Each line starting at the one that contains "List.replicate (max 0 (min size (cx +" and ending at the one that contains "by_contra hc" must be returned exactly, and the rest of the listing is left out.

========

-- pv_equiv track=rewrite | github.com/celinanperalta/HackRU20192 | SpotifyController.py | get_artist_list_features
-- ===== SOURCE A (Python) =====
-- GENRES = ["jazz", "rock", "indie", "classical", "pop", "soul", "latin", "hip hop", "rap", "folk", "acoustic", "metal", "funk", "electronic"]
--
-- def get_artist_list_features(artists):
--     genres = {}
--     for x in GENRES:
--         genres[x] = 0
--
--     for x in artists:
--         for g in x['genres']:
--             temp = list(filter(lambda x: x in g, GENRES))
--             for g in temp:
--                 genres[g] += 1
--     return genres.items()
-- ===== SOURCE B (Python) =====
-- GENRES = ["jazz", "rock", "indie", "classical", "pop", "soul", "latin", "hip hop", "rap", "folk", "acoustic", "metal", "funk", "electronic"]
--
-- def get_artist_list_features(artists):
--     artists = list(artists)
--     counts = {kw: sum(1 for x in artists for g in x['genres'] if kw in g)
--               for kw in GENRES}
--     return counts.items()
-- ===== Notes on version B (the rewrite author's own statement) =====
-- stated objective: alternative
-- what changed: Inverts the loop nesting: instead of one pass over artists mutating a seeded accumulator dict, B computes each keyword's count independently with a dict comprehension over GENRES summing substring matches over all genre strings.
import Mathlib
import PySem

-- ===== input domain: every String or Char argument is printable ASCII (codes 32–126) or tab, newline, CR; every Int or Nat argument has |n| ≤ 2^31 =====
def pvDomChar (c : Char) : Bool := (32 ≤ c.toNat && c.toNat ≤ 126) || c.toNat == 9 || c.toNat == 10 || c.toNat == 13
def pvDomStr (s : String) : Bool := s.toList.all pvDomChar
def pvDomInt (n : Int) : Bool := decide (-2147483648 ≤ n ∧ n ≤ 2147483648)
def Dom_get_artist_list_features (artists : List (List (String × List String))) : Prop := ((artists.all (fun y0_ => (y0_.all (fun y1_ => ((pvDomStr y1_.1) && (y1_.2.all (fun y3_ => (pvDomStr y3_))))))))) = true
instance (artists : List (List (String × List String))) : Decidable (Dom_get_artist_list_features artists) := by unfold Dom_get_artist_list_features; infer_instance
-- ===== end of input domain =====

-- B inverts the loop nesting: one independent substring-count per keyword (map over GENRES) instead of A's single accumulating pass over artists into a seeded dict; same cost, different decomposition.

def pvGENRES : List String := ["jazz", "rock", "indie", "classical", "pop", "soul", "latin", "hip hop", "rap", "folk", "acoustic", "metal", "funk", "electronic"]

-- ===== PORT A =====
def get_artist_list_features (artists : List (List (String × List String))) : List (String × Int) :=
  -- genres = {}; for x in GENRES: genres[x] = 0
  let seed : PySem.Dict String Int := pvGENRES.foldl (fun d x => d.insert x 0) PySem.Dict.empty
  -- for x in artists: for g in x['genres']: temp = filter(...); for g in temp: genres[g] += 1
  let final : PySem.Dict String Int := artists.foldl
    (fun d x =>
      ((PySem.Dict.mk x).getD "genres" []).foldl
        (fun d g =>
          (pvGENRES.filter (fun kw => PySem.Str.isIn kw g)).foldl
            (fun d kw => d.modify kw 0 (· + 1)) d)
        d)
    seed
  final.items

-- ===== PORT B =====
def get_artist_list_features_alt (artists : List (List (String × List String))) : List (String × Int) :=
  pvGENRES.map (fun kw =>
    (kw, ((artists.flatMap (fun x => (PySem.Dict.mk x).getD "genres" [])).countP
            (fun g => PySem.Str.isIn kw g) : Int)))

-- ===== PRECONDITION & SPEC =====
-- Python A (and B) raises KeyError on x['genres'] when an artist dict lacks the key; exactly those inputs are excluded.
def Pre_get_artist_list_features (artists : List (List (String × List String))) : Prop :=
  ∀ x ∈ artists, (PySem.Dict.mk x).contains "genres" = true
instance (artists : List (List (String × List String))) : Decidable (Pre_get_artist_list_features artists) := by unfold Pre_get_artist_list_features; infer_instance
def pvWitness_get_artist_list_features : (List (List (String × List String))) := [[("genres", ["indie rock", "jazz"])], [("name", ["x"]), ("genres", [])]]

def Spec_get_artist_list_features (artists : List (List (String × List String))) (out : List (String × Int)) : Prop := out = get_artist_list_features_alt artists
instance (artists : List (List (String × List String))) (out : List (String × Int)) : Decidable (Spec_get_artist_list_features artists out) := by unfold Spec_get_artist_list_features; infer_instance

-- ===== CLAIM (what is proved, stated in full; the proofs are below) =====
def Claim_equal_get_artist_list_features : Prop := ∀ (artists : List (List (String × List String))), Dom_get_artist_list_features artists → Pre_get_artist_list_features artists → Spec_get_artist_list_features artists (get_artist_list_features artists)

-- ===== LEMMAS AND PROOFS =====

-- abbreviations used only by the proofs
def pvGsOf (x : List (String × List String)) : List String := (PySem.Dict.mk x).getD "genres" []
def pvMatches (g : String) : List String := pvGENRES.filter (fun kw => PySem.Str.isIn kw g)
def pvSeed : PySem.Dict String Int := pvGENRES.foldl (fun d x => d.insert x 0) PySem.Dict.empty

theorem pvSeed_items : pvSeed.items = pvGENRES.map (fun k => (k, (0 : Int))) := by decide

theorem pvSeed_keys : pvSeed.keys = pvGENRES := by decide

theorem pvGENRES_nodup : pvGENRES.Nodup := by decide

theorem pvSeed_getD (k : String) (hk : k ∈ pvGENRES) : pvSeed.getD k 0 = 0 := by
  apply PySem.Dict.getD_of_mem_items pvSeed _ _
  · rw [pvSeed_items]
    exact List.mem_map.mpr ⟨k, hk, rfl⟩
  · rw [pvSeed_keys]; exact pvGENRES_nodup

theorem pvCount_one (k : String) (hk : k ∈ pvGENRES) : pvGENRES.count k = 1 := by
  have h1 := List.nodup_iff_count_le_one.mp pvGENRES_nodup k
  have h2 := List.count_pos_iff.mpr hk
  omega

-- the flattened stream of matched keywords produces exactly countP many copies of k
theorem pvCount_flatten (gs : List String) (k : String) (hk : k ∈ pvGENRES) :
    ((gs.map pvMatches).flatten).count k = gs.countP (fun g => PySem.Str.isIn k g) := by
  induction gs with
  | nil => rfl
  | cons g gs ih =>
    rw [List.map_cons, List.flatten_cons, List.count_append, ih, List.countP_cons]
    by_cases h : PySem.Str.isIn k g = true
    · unfold pvMatches
      rw [List.count_filter (p := fun kw => PySem.Str.isIn kw g) h, pvCount_one k hk, if_pos h]; omega
    · have h0 : (pvMatches g).count k = 0 := by
        apply List.count_eq_zero.mpr
        intro hmem
        exact h (List.mem_filter.mp hmem).2
      rw [h0, if_neg h]; omega

-- A's nested accumulating loops are a single modify-fold over the flattened keyword stream
theorem pvFoldA (artists : List (List (String × List String))) (d : PySem.Dict String Int) :
    artists.foldl
      (fun d x => (pvGsOf x).foldl
        (fun d g => (pvMatches g).foldl (fun d kw => d.modify kw 0 (· + 1)) d) d) d
    = ((((artists.map pvGsOf).flatten).map pvMatches).flatten).foldl
        (fun d kw => d.modify kw 0 (· + 1)) d := by
  rw [List.foldl_flatten, List.foldl_map, List.foldl_flatten, List.foldl_map]

theorem pvFinal_keys (ws : List String) (hws : ∀ w ∈ ws, w ∈ pvGENRES) :
    (ws.foldl (fun d kw => d.modify kw 0 (· + 1)) pvSeed).keys = pvGENRES := by
  have h := PySem.Dict.keys_foldl_modify ws 0 (fun _ _ => (· + 1)) pvSeed
  rw [h, pvSeed_keys, PySem.Set.update_eq_append_filter]
  have : (PySem.Set.ofList ws).filter (fun y => !(PySem.Set.contains pvGENRES y)) = [] := by
    apply List.filter_eq_nil_iff.mpr
    intro w hw
    have hwmem : w ∈ ws := (PySem.Set.mem_ofList ws w).mp hw
    simp [PySem.Set.contains_eq_listContains, hws w hwmem]
  rw [this, List.append_nil]

theorem get_artist_list_features_spec : Claim_equal_get_artist_list_features := by
  intro artists _ _
  unfold Spec_get_artist_list_features get_artist_list_features get_artist_list_features_alt
  show (artists.foldl
      (fun d x => (pvGsOf x).foldl
        (fun d g => (pvMatches g).foldl (fun d kw => d.modify kw 0 (· + 1)) d) d) pvSeed).items = _
  rw [pvFoldA]
  set ws := (((artists.map pvGsOf).flatten).map pvMatches).flatten with hws_def
  have hws : ∀ w ∈ ws, w ∈ pvGENRES := by
    intro w hw
    rw [hws_def] at hw
    obtain ⟨l, hl, hwl⟩ := List.mem_flatten.mp hw
    obtain ⟨g, _, rfl⟩ := List.mem_map.mp hl
    exact (List.mem_filter.mp hwl).1
  have hkeys := pvFinal_keys ws hws
  have hnd : (ws.foldl (fun d kw => d.modify kw 0 (· + 1)) pvSeed).keys.Nodup := by
    rw [hkeys]; exact pvGENRES_nodup
  rw [PySem.Dict.items_eq_map_keys _ hnd 0, hkeys]
  apply List.map_congr_left
  intro k hk
  have hgetD : (ws.foldl (fun d kw => d.modify kw 0 (· + 1)) pvSeed).getD k 0
      = pvSeed.getD k 0 + (ws.count k : Int) :=
    PySem.Dict.getD_foldl_modify_add_one ws pvSeed k
  rw [hgetD, pvSeed_getD k hk, hws_def, pvCount_flatten _ k hk, List.flatMap_def]
  simp only [zero_add]
  rfl
-- pv_equiv track=rewrite | github.com/smokydastona/KR-MBLEG-RD | tools/generate_cephalari_engineering_assets.py | _circle_mask
-- ===== SOURCE A (Python) =====
-- def _circle_mask(size: int, cx: int, cy: int, radius: int) -> list[list[bool]]:
--     mask: list[list[bool]] = []
--     r2 = radius * radius
--     for y in range(size):
--         row: list[bool] = []
--         for x in range(size):
--             dx = x - cx
--             dy = y - cy
--             row.append((dx * dx + dy * dy) <= r2)
--         mask.append(row)
--     return mask
-- ===== SOURCE B (Python) =====
-- def _isqrt(k):
--     # integer square root by binary search (k >= 0): returns floor(sqrt(k))
--     lo, hi = 0, k + 1
--     while lo + 1 < hi:
--         mid = (lo + hi) // 2
--         if mid * mid <= k:
--             lo = mid
--         else:
--             hi = mid
--     return lo
--
--
-- def _circle_mask(size: int, cx: int, cy: int, radius: int) -> list[list[bool]]:
--     r2 = radius * radius
--     mask: list[list[bool]] = []
--     for y in range(size):
--         dy = y - cy
--         k = r2 - dy * dy
--         if k < 0:
--             mask.append([False] * size)
--         else:
--             m = _isqrt(k)
--             start = max(0, min(size, cx - m))
--             stop = max(0, min(size, cx + m + 1))
--             mask.append([False] * start + [True] * (stop - start) + [False] * (size - stop))
--     return mask
-- ===== Notes on version B (the rewrite author's own statement) =====
-- stated objective: faster
-- what changed: Replaces the per-cell distance test in the inner loop by a closed-form horizontal span per row: k = r^2 - dy^2, m = isqrt(k) (binary search), and the row is built as [False]*start + [True]*(stop-start) + [False]*rest with clamped bounds.
import Mathlib
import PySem

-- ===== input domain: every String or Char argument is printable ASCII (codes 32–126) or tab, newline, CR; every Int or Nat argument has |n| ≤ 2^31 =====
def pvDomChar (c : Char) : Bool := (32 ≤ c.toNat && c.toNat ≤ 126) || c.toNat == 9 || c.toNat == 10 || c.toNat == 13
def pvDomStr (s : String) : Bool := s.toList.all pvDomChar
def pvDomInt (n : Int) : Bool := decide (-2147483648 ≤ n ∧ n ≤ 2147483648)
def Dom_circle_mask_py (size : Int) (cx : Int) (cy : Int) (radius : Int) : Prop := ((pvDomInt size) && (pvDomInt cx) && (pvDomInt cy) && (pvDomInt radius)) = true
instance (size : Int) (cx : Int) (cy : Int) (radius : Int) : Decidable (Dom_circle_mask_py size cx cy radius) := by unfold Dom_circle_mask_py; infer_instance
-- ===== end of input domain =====

-- B replaces A's per-cell distance test by a closed-form horizontal span per row
-- (integer sqrt by binary search, rows built from three replicated blocks): measurably faster.

-- ===== PORT A =====
-- literal port of _circle_mask: nested for-loops appending booleans
def circle_mask_py (size : Int) (cx : Int) (cy : Int) (radius : Int) : List (List Bool) :=
  let r2 := radius * radius
  (PySem.List.pyRange 0 size 1).foldl (fun mask y =>
    mask ++ [(PySem.List.pyRange 0 size 1).foldl (fun row x =>
      let dx := x - cx
      let dy := y - cy
      row ++ [decide (dx * dx + dy * dy ≤ r2)]) []]) []

-- ===== PORT B =====
-- termination helper for the binary-search midpoint (cited in decreasing_by)
theorem pvMid_bounds (lo hi : Int) (h : lo + 1 < hi) :
    lo < PySem.Int.floordiv (lo + hi) 2 ∧ PySem.Int.floordiv (lo + hi) 2 < hi := by
  constructor
  · have := (PySem.Int.le_floordiv_iff_mul_le (a := lo + hi) (b := 2) (q := lo + 1) (by norm_num)).mpr (by omega)
    omega
  · exact (PySem.Int.floordiv_lt_iff_lt_mul (a := lo + hi) (b := 2) (q := hi) (by norm_num)).mpr (by omega)

-- the while-loop of _isqrt: lo, hi with invariant lo^2 ≤ k < hi^2
def pvIsqrtLoop (k lo hi : Int) : Int :=
  if h : lo + 1 < hi then
    let mid := PySem.Int.floordiv (lo + hi) 2
    if mid * mid ≤ k then pvIsqrtLoop k mid hi else pvIsqrtLoop k lo mid
  else lo
termination_by (hi - lo).toNat
decreasing_by
  · have := pvMid_bounds lo hi h; omega
  · have := pvMid_bounds lo hi h; omega

-- _isqrt(k)
def pvIsqrt (k : Int) : Int := pvIsqrtLoop k 0 (k + 1)

def circle_mask_py_alt (size : Int) (cx : Int) (cy : Int) (radius : Int) : List (List Bool) :=
  let r2 := radius * radius
  (PySem.List.pyRange 0 size 1).foldl (fun mask y =>
    let dy := y - cy
    let k := r2 - dy * dy
    mask ++
      [if k < 0 then List.replicate size.toNat false
       else
         let m := pvIsqrt k
         let start := max 0 (min size (cx - m))
         let stop := max 0 (min size (cx + m + 1))
         List.replicate start.toNat false ++ List.replicate (stop - start).toNat true ++
           List.replicate (size - stop).toNat false]) []

-- ===== PRECONDITION & SPEC =====
def Spec_circle_mask_py (size : Int) (cx : Int) (cy : Int) (radius : Int) (out : List (List Bool)) : Prop := out = circle_mask_py_alt size cx cy radius
instance (size : Int) (cx : Int) (cy : Int) (radius : Int) (out : List (List Bool)) : Decidable (Spec_circle_mask_py size cx cy radius out) := by unfold Spec_circle_mask_py; infer_instance

-- ===== CLAIM (what is proved, stated in full; the proofs are below) =====
def Claim_equal_circle_mask_py : Prop := ∀ (size : Int) (cx : Int) (cy : Int) (radius : Int), Dom_circle_mask_py size cx cy radius → Spec_circle_mask_py size cx cy radius (circle_mask_py size cx cy radius)

-- ===== LEMMAS AND PROOFS =====

theorem pvIsqrtLoop_spec (k lo hi : Int) :
    lo * lo ≤ k → k < hi * hi → lo < hi → 0 ≤ lo →
    0 ≤ pvIsqrtLoop k lo hi ∧ pvIsqrtLoop k lo hi * pvIsqrtLoop k lo hi ≤ k ∧
      k < (pvIsqrtLoop k lo hi + 1) * (pvIsqrtLoop k lo hi + 1) := by
  fun_induction pvIsqrtLoop k lo hi with
  | case1 lo hi h mid hle ih =>
    have hb := pvMid_bounds lo hi h
    intro h1 h2 h3 h4
    exact ih hle h2 hb.2 (by omega)
  | case2 lo hi h mid hgt ih =>
    have hb := pvMid_bounds lo hi h
    intro h1 h2 h3 h4
    exact ih h1 (by omega) hb.1 h4
  | case3 lo hi h =>
    intro h1 h2 h3 h4
    refine ⟨h4, h1, ?_⟩
    have : hi = lo + 1 := by omega
    subst this
    exact h2

theorem pvIsqrt_spec (k : Int) (hk : 0 ≤ k) :
    0 ≤ pvIsqrt k ∧ pvIsqrt k * pvIsqrt k ≤ k ∧ k < (pvIsqrt k + 1) * (pvIsqrt k + 1) := by
  unfold pvIsqrt
  exact pvIsqrtLoop_spec k 0 (k + 1) (by omega) (by nlinarith) (by omega) le_rfl

-- a map over range is a replicate when the function is constant on the range
theorem pvMapConst (n : Nat) (f : Nat → Bool) (c : Bool) (h : ∀ j < n, f j = c) :
    (List.range n).map f = List.replicate n c := by
  refine List.eq_replicate_iff.mpr ⟨by simp, ?_⟩
  intro b hb
  rcases List.mem_map.mp hb with ⟨j, hj, rfl⟩
  exact h j (List.mem_range.mp hj)

-- the indicator of a window [a, a+p) over range (a+p+q) is three replicated blocks
theorem pvWindowNat (a p q : Nat) :
    (List.range (a + p + q)).map (fun j => decide (a ≤ j ∧ j < a + p)) =
      List.replicate a false ++ List.replicate p true ++ List.replicate q false := by
  rw [List.range_add, List.map_append, List.range_add, List.map_append, List.map_map,
    List.map_map]
  congr 1
  congr 1
  · exact pvMapConst a _ false (by intro j hj; simp only [decide_eq_false_iff_not]; omega)
  · exact pvMapConst p _ true (by intro j hj; simp only [Function.comp_apply, decide_eq_true_eq]; omega)
  · exact pvMapConst q _ false (by intro j hj; simp only [Function.comp_apply, decide_eq_false_iff_not]; omega)

theorem pvRowNeg (size cx k : Int) (hk : k < 0) :
    (PySem.List.pyRange 0 size 1).map (fun x => decide ((x - cx) * (x - cx) ≤ k)) =
      List.replicate size.toNat false := by
  rw [PySem.List.pyRange_one, List.map_map]
  have : (size - 0).toNat = size.toNat := by omega
  rw [this]
  refine pvMapConst _ _ false ?_
  intro j _
  simp only [Function.comp_apply, decide_eq_false_iff_not, not_le]
  have := mul_self_nonneg ((0 : Int) + j - cx)
  omega

theorem pvRowSpan (size cx k m : Int) (hm0 : 0 ≤ m) (hm1 : m * m ≤ k)
    (hm2 : k < (m + 1) * (m + 1)) :
    (PySem.List.pyRange 0 size 1).map (fun x => decide ((x - cx) * (x - cx) ≤ k)) =
      List.replicate (max 0 (min size (cx - m))).toNat false ++
        List.replicate (max 0 (min size (cx + m + 1)) - max 0 (min size (cx - m))).toNat true ++
        List.replicate (size - max 0 (min size (cx + m + 1))).toNat false := by
  have key : ∀ x : Int, ((x - cx) * (x - cx) ≤ k) ↔ (cx - m ≤ x ∧ x < cx + m + 1) := by
    intro x
    constructor
    · intro h
      by_contra hc
      push_neg at hc
      rcases lt_or_ge x (cx - m) with hx | hx
      · nlinarith
      · have := hc hx; nlinarith
    · intro ⟨hx1, hx2⟩
      nlinarith
  rw [PySem.List.pyRange_one, List.map_map]
  have hst : (size - 0).toNat = size.toNat := by omega
  rw [hst]
  set a := (max 0 (min size (cx - m))).toNat with ha
  set b := (max 0 (min size (cx + m + 1))).toNat with hb
  have hab : a ≤ b := by omega
  have hbN : b ≤ size.toNat := by omega
  have hcnt : (max 0 (min size (cx + m + 1)) - max 0 (min size (cx - m))).toNat = b - a := by omega
  have hrest : (size - max 0 (min size (cx + m + 1))).toNat = size.toNat - b := by omega
  rw [hcnt, hrest]
  conv_lhs => rw [show size.toNat = a + (b - a) + (size.toNat - b) from by omega]
  rw [← pvWindowNat a (b - a) (size.toNat - b)]
  refine List.map_congr_left ?_
  intro j hj
  have hjN : j < a + (b - a) + (size.toNat - b) := List.mem_range.mp hj
  simp only [Function.comp_apply]
  rw [decide_eq_decide, key]
  omega

-- ===== VERDICT (by name: the statement is the Claim_ definition above) =====
theorem circle_mask_py_spec : Claim_equal_circle_mask_py := by
  unfold Claim_equal_circle_mask_py
  intro size cx cy radius _dom
  unfold Spec_circle_mask_py circle_mask_py circle_mask_py_alt
  simp only [PySem.List.foldl_append_singleton_eq_map, List.nil_append]
  refine List.map_congr_left ?_
  intro y _
  by_cases hk : radius * radius - (y - cy) * (y - cy) < 0
  · rw [if_pos hk, ← pvRowNeg size cx (radius * radius - (y - cy) * (y - cy)) hk]
    refine List.map_congr_left ?_
    intro x _
    rw [decide_eq_decide]
    omega
  · push_neg at hk
    rw [if_neg (by omega)]
    obtain ⟨hm0, hm1, hm2⟩ := pvIsqrt_spec (radius * radius - (y - cy) * (y - cy)) hk
    rw [← pvRowSpan size cx (radius * radius - (y - cy) * (y - cy)) _ hm0 hm1 hm2]
    refine List.map_congr_left ?_
    intro x _
    rw [decide_eq_decide]
    omega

========

■ **ANSWER BOX**
        List.replicate (max 0 (min size (cx + m + 1)) - max 0 (min size (cx - m))).toNat true ++
        List.replicate (size - max 0 (min size (cx + m + 1))).toNat false := by
  have key : ∀ x : Int, ((x - cx) * (x - cx) ≤ k) ↔ (cx - m ≤ x ∧ x < cx + m + 1) := by
    intro x
    constructor
    · intro h
      by_contra hc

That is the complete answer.